Research output: Contribution to journalArticlepeer-review

6 Scopus citations


The quantum yield for light-induced H2 generation was measured for a previously optimized bio-hybrid cytochrome c 6-crosslinked PSIC13G-1,8-octanedithiol-[FeFe]-H2aseC97G (PSI-H2ase) nanoconstruct. The theoretical quantum yield for the PSI-H2ase nanoconstruct is 0.50 molecules of H2 per photon absorbed, which equates to a requirement of two photons per H2 generated. Illumination of the PSI-H2ase nanoconstruct with visible light between 400 and 700 nm resulted in an average quantum yield of 0.10-0.15 molecules of H2 per photon absorbed, which equates to a requirement of 6.7-10 photons per H2 generated. A possible reason for the difference between the theoretical and experimental quantum yield is the occurrence of non-productive PSIC13G-1,8-octanedithiol-PSIC13G (PSI-PSI) conjugates, which would absorb light without generating H2. Assuming the thiol-Fe coupling is equally efficient at producing PSI-PSI conjugates as well as in producing PSI-H2ase nanoconstructs, the theoretical quantum yield would decrease to 0.167 molecules of H2 per photon absorbed, which equates to 6 photons per H2 generated.
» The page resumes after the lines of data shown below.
theorem pvMark_read (i : Int) (st : Array Bool × Array (List Int)) (j : Int)
    (h0 : 0 ≤ j) (hj : j < (st.1.size : Int)) (hsz : st.2.size = st.1.size) :
    (pvMarkA i st j).1.size = st.1.size ∧ (pvMarkA i st j).2.size = st.2.size ∧
    (∀ x : Int, 0 ≤ x → x < (st.1.size : Int) →
      pvGetA (pvMarkA i st j).1 x = if x = j then some false else pvGetA st.1 x) ∧
    (∀ x : Int, 0 ≤ x →
      (pvDGet (pvMarkA i st j).2 x).sum = (pvDGet st.2 x).sum + if x = j then i else 0) := by
  refine ⟨Array.size_setIfInBounds .., Array.size_setIfInBounds .., ?_, ?_⟩
  · intro x hx0 hxlt
    rw [pvGetA_eq_getElem? _ x hx0 (by simpa [pvMarkA, Array.size_setIfInBounds] using hxlt),
      pvGetA_eq_getElem? _ x hx0 hxlt]
    show (st.1.setIfInBounds j.toNat false)[x.toNat]? = _
    rw [Array.getElem?_setIfInBounds]
    by_cases hxj : x = j
    · subst hxj
      rw [if_pos rfl, if_pos (by omega), if_pos rfl]
    · rw [if_neg (by omega), if_neg hxj]
  · intro x hx0
    show (pvDGet (st.2.setIfInBounds j.toNat (pvDGet st.2 j ++ [i])) x).sum = _
    by_cases hxj : x = j
    · subst hxj
      rw [if_pos rfl]
      simp only [pvDGet, if_pos hx0]
      rw [Array.getElem?_setIfInBounds, if_pos rfl, if_pos (by omega)]
      simp
    · rw [if_neg hxj]
      simp only [pvDGet, if_pos hx0]
      rw [Array.getElem?_setIfInBounds, if_neg (by omega)]
      simp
This value is close to the range of measured values in the current study. A strategy that purifies the PSI-H2ase nanoconstructs from the unproductive PSI-PSI conjugates or that incorporates different chemistries on the PSI and [FeFe]-H2ase enzyme sites could potentially allow the PSI-H2ase nanoconstruct to approach the expected theoretical quantum yield for light-induced H2 generation.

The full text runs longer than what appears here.